What is in this article?:
- Senate Marks Up the 2013 Farm Bill
- Major Reform: Ending Direct Payments; Creating Responsible Risk Management
- Consolidating and Streamlining Programs
- Continuing Growth in America’s Diverse Agricultural Economy
Major Reform: Ending Direct Payments; Creating Responsible Risk Management
Farmers face unique risks unlike other businesses. Weather and market conditions outside a producer’s control can have devastating effects. Responsible risk management tools help ensure that farmers – and farm jobs – are not wiped out by disasters, and protect all American families from sudden spikes in food prices.
However, for too long farm programs have existed as subsidies that provide payments even when farmers are already doing well. The 2013 Senate Farm Bill reforms farm programs to save taxpayer dollars, while providing farmers with a responsible risk management system that only helps farmers when they experience substantial losses due to events beyond their control. This proposal:
- Eliminates direct payments. Farmers will no longer receive payments when prices are rising and support is not needed. Ending these subsidies and creating responsible risk management is a major shift in American farm policy.
- Caps remaining risk management support at $50,000/person.
- Ends Farm Payments to Non-Farmers.
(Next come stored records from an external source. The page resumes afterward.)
theorem expandR_ge (s : List Char) (w : Int) : ∀ (f : Nat) (c : Int), c ≤ expandR s w f c := by
  intro f
  induction f with
  | zero => intro c; simp [expandR]
  | succ f ih =>
    intro c
    simp only [expandR]
    split
    · exact le_trans (by omega) (ih (c + 1))
    · exact le_refl c

theorem scanRow_fst (s : List Char) (w col r : Int) :
    ∀ (f : Nat) (c : Int) (t : Int × Int × Int), t ∈ scanRow s w col r f c → t.1 = r := by
  intro f
  induction f with
  | zero => intro c t ht; simp [scanRow] at ht
  | succ f ih =>
    intro c t ht
    simp only [scanRow, digB_eq, extendB_eq] at ht
    split_ifs at ht with h1 h2 h3
    · rcases List.mem_cons.mp ht with rfl | ht
      · rfl
      · exact ih _ t ht
    · exact ih _ t ht
    · exact ih _ t ht
    · simp at ht

theorem scanRow_l_ge (s : List Char) (w col r : Int) :
    ∀ (f : Nat) (c : Int) (t : Int × Int × Int), t ∈ scanRow s w col r f c → c ≤ t.2.1 := by
  intro f
  induction f with
  | zero => intro c t ht; simp [scanRow] at ht
  | succ f ih =>
    intro c t ht
    simp only [scanRow, digB_eq, extendB_eq] at ht
    split_ifs at ht with h1 h2 h3
    · rcases List.mem_cons.mp ht with rfl | ht
      · exact le_refl c
      · have hg := expandR_ge s w (w - c).toNat c
        have hl := ih (expandR s w (w - c).toNat c + 1) t ht
        omega
    · have hg := expandR_ge s w (w - c).toNat c
      have hl := ih (expandR s w (w - c).toNat c + 1) t ht
      omega
    · have hl := ih (c + 1) t ht
      omega
    · simp at ht

theorem scanRow_pairwise (s : List Char) (w col r : Int) (f : Nat) (c : Int) :
    (scanRow s w col r f c).Pairwise (fun a b => a.2.1 < b.2.1) := by
  induction f generalizing c with
  | zero => simp [scanRow]
  | succ f ih =>
    simp only [scanRow, digB_eq, extendB_eq]
    split_ifs with h1 h2 h3
    · refine List.pairwise_cons.mpr ⟨?_, ih _⟩
      intro b hb
      show c < b.2.1
      have hg := expandR_ge s w (w - c).toNat c
      have hl := scanRow_l_ge s w col r f (expandR s w (w - c).toNat c + 1) b hb
      omega
    · exact ih _
    · exact ih _
    · exact List.Pairwise.nil

theorem scanRow_mem (s : List Char) (w col r : Int) (hw : w = (s.length : Int)) :
    ∀ (f : Nat) (c : Int), (w - c).toNat ≤ f → 0 ≤ c →
      (digC s c = true → c = 0 ∨ digC s (c - 1) = false) →
      ∀ t, t ∈ scanRow s w col r f c ↔
        ∃ l e, t = (r, l, e) ∧ IsRun s w l e ∧ c ≤ l ∧ l ≤ col + 1 ∧ col - 1 ≤ e := by
  intro f
  induction f with
  | zero =>
    intro c hf h0 H t
    simp only [scanRow, List.not_mem_nil, false_iff]
    rintro ⟨l, e, -, ⟨hl0, hle, hew, -, -, -⟩, hcl, -, -⟩
    omega
  | succ f ih =>
    intro c hf h0 H t
    simp only [scanRow, digB_eq, extendB_eq]
    by_cases hcw : c < w
    · rw [if_pos hcw]
      by_cases hd : digC s c = true
      · rw [if_pos hd]
        have hR := expandR_spec s w hw (w - c).toNat c h0 hd (by omega)
        set e := expandR s w (w - c).toNat c with he
        have hrunce : IsRun s w c e := ⟨h0, hR.1, hR.2.1, hR.2.2.1, H hd, hR.2.2.2⟩
        have hH' : digC s (e + 1) = true → e + 1 = 0 ∨ digC s (e + 1 - 1) = false := by
          intro hdig
          exfalso
          rcases hR.2.2.2 with hb | hb
          · rw [hb] at hdig
            have : digC s (w - 1 + 1) = false := by
              apply digC_false_of_ge <;> omega
            rw [this] at hdig; exact Bool.false_ne_true hdig
          · rw [hb] at hdig; exact Bool.false_ne_true hdig
        have hrest := ih (e + 1) (by omega) (by omega) hH'
        by_cases hsel : c ≤ col + 1 ∧ col - 1 ≤ e
        · rw [if_pos hsel]
          constructor
          · intro ht
            rcases List.mem_cons.mp ht with rfl | ht
            · exact ⟨c, e, rfl, hrunce, le_refl c, hsel.1, hsel.2⟩
            · obtain ⟨l, e', rfl, hr, hcl, h1, h2⟩ := (hrest _).mp ht
              exact ⟨l, e', rfl, hr, by omega, h1, h2⟩
          · rintro ⟨l, e', rfl, hr, hcl, h1, h2⟩
            by_cases hle' : l ≤ e
            · obtain ⟨h3, h4⟩ :=
                run_unique s w c e l e' l hrunce hr hcl hle' (le_refl l) hr.2.1
              rw [← h3, ← h4]
              exact List.mem_cons_self
            · refine List.mem_cons_of_mem _ ((hrest _).mpr ⟨l, e', rfl, hr, by omega, h1, h2⟩)
        · rw [if_neg hsel]
          constructor
          · intro ht
            obtain ⟨l, e', rfl, hr, hcl, h1, h2⟩ := (hrest _).mp ht
            exact ⟨l, e', rfl, hr, by omega, h1, h2⟩
          · rintro ⟨l, e', rfl, hr, hcl, h1, h2⟩
            by_cases hle' : l ≤ e
            · obtain ⟨h3, h4⟩ :=
                run_unique s w c e l e' l hrunce hr hcl hle' (le_refl l) hr.2.1
              exact absurd ⟨by omega, by omega⟩ hsel
            · exact (hrest _).mpr ⟨l, e', rfl, hr, by omega, h1, h2⟩
      · rw [if_neg hd]
        have hH' : digC s (c + 1) = true → c + 1 = 0 ∨ digC s (c + 1 - 1) = false := by
          intro
          right
          simpa using hd
        rw [ih (c + 1) (by omega) (by omega) hH' t]
        constructor
        · rintro ⟨l, e, rfl, hr, hcl, h1, h2⟩
          exact ⟨l, e, rfl, hr, by omega, h1, h2⟩
        · rintro ⟨l, e, rfl, hr, hcl, h1, h2⟩
          have hlc : l ≠ c := by
            intro hlc
            apply hd
            rw [← hlc]
            exact hr.2.2.2.1 l (le_refl l) hr.2.1
          exact ⟨l, e, rfl, hr, by omega, h1, h2⟩
    · rw [if_neg hcw]
      simp only [List.not_mem_nil, false_iff]
      rintro ⟨l, e, -, ⟨hl0, hle, hew, -, -, -⟩, hcl, -, -⟩
      omega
This bill closes the “management loophole,” through which people who were not actually farming – in many cases not even setting foot on the farm – were designated as farm managers so they could receive farm payments.
- Strengthens crop insurance and expands access so farmers are not wiped out by bad weather.
- Includes disaster relief for producers hurt by drought, spring freeze and other weather disasters.
- Reforming farm programs, ending direct payments and implementing market-oriented programs to help farmers manage risk saves $16 billion ($12 billion in the bill, $4 billion through sequestration).